## Supplied records
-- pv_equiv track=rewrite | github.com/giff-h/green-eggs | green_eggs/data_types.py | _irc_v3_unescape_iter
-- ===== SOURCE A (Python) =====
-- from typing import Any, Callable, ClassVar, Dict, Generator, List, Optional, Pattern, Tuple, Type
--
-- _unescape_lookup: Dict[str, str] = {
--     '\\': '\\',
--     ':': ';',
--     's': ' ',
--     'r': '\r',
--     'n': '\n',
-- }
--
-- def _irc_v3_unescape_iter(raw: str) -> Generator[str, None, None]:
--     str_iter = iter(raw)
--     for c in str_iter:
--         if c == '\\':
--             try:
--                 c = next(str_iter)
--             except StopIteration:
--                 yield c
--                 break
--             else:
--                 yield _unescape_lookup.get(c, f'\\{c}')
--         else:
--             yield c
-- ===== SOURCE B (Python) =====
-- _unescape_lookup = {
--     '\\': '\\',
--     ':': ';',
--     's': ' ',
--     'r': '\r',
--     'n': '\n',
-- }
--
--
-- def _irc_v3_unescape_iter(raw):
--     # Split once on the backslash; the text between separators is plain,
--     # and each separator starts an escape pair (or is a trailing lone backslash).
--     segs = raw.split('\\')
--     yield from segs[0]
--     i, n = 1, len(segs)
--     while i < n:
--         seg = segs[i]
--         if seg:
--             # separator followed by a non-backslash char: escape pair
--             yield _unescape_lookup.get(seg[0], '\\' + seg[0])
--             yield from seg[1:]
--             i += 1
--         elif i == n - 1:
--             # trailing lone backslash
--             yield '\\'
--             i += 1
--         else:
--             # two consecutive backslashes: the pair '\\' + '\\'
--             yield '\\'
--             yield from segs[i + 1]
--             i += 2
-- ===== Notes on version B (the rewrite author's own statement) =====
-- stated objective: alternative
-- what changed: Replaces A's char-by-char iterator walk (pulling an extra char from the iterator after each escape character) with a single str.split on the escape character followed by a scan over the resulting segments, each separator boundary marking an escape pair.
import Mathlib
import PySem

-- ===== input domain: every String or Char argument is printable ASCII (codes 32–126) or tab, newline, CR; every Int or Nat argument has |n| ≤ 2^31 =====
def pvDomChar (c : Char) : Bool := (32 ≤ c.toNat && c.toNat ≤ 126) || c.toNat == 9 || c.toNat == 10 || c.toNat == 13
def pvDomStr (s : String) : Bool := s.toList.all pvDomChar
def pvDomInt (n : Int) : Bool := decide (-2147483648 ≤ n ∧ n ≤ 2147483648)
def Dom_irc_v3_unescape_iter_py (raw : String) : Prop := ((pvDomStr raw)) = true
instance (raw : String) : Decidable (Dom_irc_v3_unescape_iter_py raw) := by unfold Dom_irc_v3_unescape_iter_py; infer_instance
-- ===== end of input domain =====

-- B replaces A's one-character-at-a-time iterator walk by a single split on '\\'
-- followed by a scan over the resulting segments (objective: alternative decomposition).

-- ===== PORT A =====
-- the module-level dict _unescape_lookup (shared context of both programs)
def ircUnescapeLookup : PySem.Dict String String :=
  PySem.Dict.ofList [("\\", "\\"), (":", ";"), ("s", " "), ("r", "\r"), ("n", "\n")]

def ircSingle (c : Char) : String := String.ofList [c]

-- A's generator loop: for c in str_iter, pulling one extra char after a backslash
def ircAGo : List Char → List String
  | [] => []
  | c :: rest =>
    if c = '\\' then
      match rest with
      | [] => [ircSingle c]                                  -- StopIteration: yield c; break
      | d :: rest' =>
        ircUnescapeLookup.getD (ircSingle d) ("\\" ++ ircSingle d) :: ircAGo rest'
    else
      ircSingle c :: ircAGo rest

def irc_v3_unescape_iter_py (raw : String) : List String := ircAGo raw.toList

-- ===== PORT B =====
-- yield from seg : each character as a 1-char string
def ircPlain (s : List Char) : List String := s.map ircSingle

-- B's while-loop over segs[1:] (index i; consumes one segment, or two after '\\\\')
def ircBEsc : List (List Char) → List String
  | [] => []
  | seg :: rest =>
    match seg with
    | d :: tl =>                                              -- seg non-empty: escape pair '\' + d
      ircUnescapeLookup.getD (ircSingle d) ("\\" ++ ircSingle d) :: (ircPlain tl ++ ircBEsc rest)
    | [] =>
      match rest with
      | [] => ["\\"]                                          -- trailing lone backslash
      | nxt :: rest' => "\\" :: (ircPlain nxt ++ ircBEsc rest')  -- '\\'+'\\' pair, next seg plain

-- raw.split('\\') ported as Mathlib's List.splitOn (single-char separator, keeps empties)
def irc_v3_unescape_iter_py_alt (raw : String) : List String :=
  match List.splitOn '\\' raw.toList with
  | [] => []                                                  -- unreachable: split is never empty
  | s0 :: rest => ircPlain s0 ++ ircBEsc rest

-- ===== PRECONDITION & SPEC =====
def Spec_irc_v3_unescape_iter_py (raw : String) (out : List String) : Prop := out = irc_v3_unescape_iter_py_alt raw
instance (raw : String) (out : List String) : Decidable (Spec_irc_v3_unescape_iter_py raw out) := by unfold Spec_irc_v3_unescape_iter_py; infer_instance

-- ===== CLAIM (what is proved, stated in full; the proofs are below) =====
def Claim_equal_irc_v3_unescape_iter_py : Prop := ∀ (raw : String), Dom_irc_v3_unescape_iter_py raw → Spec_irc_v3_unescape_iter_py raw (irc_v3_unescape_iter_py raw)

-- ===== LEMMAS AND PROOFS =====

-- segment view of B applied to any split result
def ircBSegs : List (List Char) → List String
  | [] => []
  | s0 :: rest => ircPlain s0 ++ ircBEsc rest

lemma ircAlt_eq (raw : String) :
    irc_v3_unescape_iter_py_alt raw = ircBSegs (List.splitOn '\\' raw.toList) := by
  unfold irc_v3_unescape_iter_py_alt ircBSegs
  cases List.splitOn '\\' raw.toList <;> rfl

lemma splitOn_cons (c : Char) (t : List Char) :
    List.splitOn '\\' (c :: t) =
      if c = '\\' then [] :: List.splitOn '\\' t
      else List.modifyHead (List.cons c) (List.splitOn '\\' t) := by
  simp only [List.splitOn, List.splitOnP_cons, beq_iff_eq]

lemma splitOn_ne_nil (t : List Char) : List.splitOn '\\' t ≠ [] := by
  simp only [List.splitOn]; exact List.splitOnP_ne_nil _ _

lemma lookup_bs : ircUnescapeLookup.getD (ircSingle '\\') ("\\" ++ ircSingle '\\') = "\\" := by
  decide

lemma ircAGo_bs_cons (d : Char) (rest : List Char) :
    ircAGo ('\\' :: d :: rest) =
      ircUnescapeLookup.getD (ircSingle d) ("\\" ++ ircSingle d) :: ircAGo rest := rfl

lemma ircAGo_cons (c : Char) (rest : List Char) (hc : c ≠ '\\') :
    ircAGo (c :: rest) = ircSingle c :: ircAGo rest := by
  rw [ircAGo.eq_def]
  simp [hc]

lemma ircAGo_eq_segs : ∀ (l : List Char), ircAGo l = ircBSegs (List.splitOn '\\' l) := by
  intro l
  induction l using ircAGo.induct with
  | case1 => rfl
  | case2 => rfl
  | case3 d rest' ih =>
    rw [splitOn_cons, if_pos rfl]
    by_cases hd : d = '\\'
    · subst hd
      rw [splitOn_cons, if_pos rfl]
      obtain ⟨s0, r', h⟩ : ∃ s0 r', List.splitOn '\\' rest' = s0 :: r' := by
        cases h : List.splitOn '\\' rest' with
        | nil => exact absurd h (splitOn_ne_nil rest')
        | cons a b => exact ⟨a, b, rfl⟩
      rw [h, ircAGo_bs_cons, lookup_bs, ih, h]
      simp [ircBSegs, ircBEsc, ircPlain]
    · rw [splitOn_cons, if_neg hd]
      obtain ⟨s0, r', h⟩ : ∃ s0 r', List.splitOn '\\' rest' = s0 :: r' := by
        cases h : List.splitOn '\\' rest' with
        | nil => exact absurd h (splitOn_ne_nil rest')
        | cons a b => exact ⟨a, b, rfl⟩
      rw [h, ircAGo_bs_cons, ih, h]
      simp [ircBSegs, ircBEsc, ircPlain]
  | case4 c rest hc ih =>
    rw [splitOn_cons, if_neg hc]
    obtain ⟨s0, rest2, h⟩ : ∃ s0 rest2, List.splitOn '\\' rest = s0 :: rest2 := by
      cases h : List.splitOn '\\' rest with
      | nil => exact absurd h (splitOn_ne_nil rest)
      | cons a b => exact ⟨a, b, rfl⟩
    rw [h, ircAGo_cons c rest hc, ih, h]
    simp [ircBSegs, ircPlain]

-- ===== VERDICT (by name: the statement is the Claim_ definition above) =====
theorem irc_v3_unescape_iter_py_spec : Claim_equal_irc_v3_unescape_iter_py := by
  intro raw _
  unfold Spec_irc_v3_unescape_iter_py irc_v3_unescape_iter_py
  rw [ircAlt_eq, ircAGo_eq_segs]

## Your assignment
Take exactly the lines from the one containing "ircAGo (c :: rest)" through the one containing "cases h : List.splitOn '\\' rest with" in the data above, and output them with nothing added.

## Exercise answer
    ircAGo (c :: rest) = ircSingle c :: ircAGo rest := by
  rw [ircAGo.eq_def]
  simp [hc]

lemma ircAGo_eq_segs : ∀ (l : List Char), ircAGo l = ircBSegs (List.splitOn '\\' l) := by
  intro l
  induction l using ircAGo.induct with
  | case1 => rfl
  | case2 => rfl
  | case3 d rest' ih =>
    rw [splitOn_cons, if_pos rfl]
    by_cases hd : d = '\\'
    · subst hd
      rw [splitOn_cons, if_pos rfl]
      obtain ⟨s0, r', h⟩ : ∃ s0 r', List.splitOn '\\' rest' = s0 :: r' := by
        cases h : List.splitOn '\\' rest' with
        | nil => exact absurd h (splitOn_ne_nil rest')
        | cons a b => exact ⟨a, b, rfl⟩
      rw [h, ircAGo_bs_cons, lookup_bs, ih, h]
      simp [ircBSegs, ircBEsc, ircPlain]
    · rw [splitOn_cons, if_neg hd]
      obtain ⟨s0, r', h⟩ : ∃ s0 r', List.splitOn '\\' rest' = s0 :: r' := by
        cases h : List.splitOn '\\' rest' with
        | nil => exact absurd h (splitOn_ne_nil rest')
        | cons a b => exact ⟨a, b, rfl⟩
      rw [h, ircAGo_bs_cons, ih, h]
      simp [ircBSegs, ircBEsc, ircPlain]
  | case4 c rest hc ih =>
    rw [splitOn_cons, if_neg hc]
    obtain ⟨s0, rest2, h⟩ : ∃ s0 rest2, List.splitOn '\\' rest = s0 :: rest2 := by
      cases h : List.splitOn '\\' rest with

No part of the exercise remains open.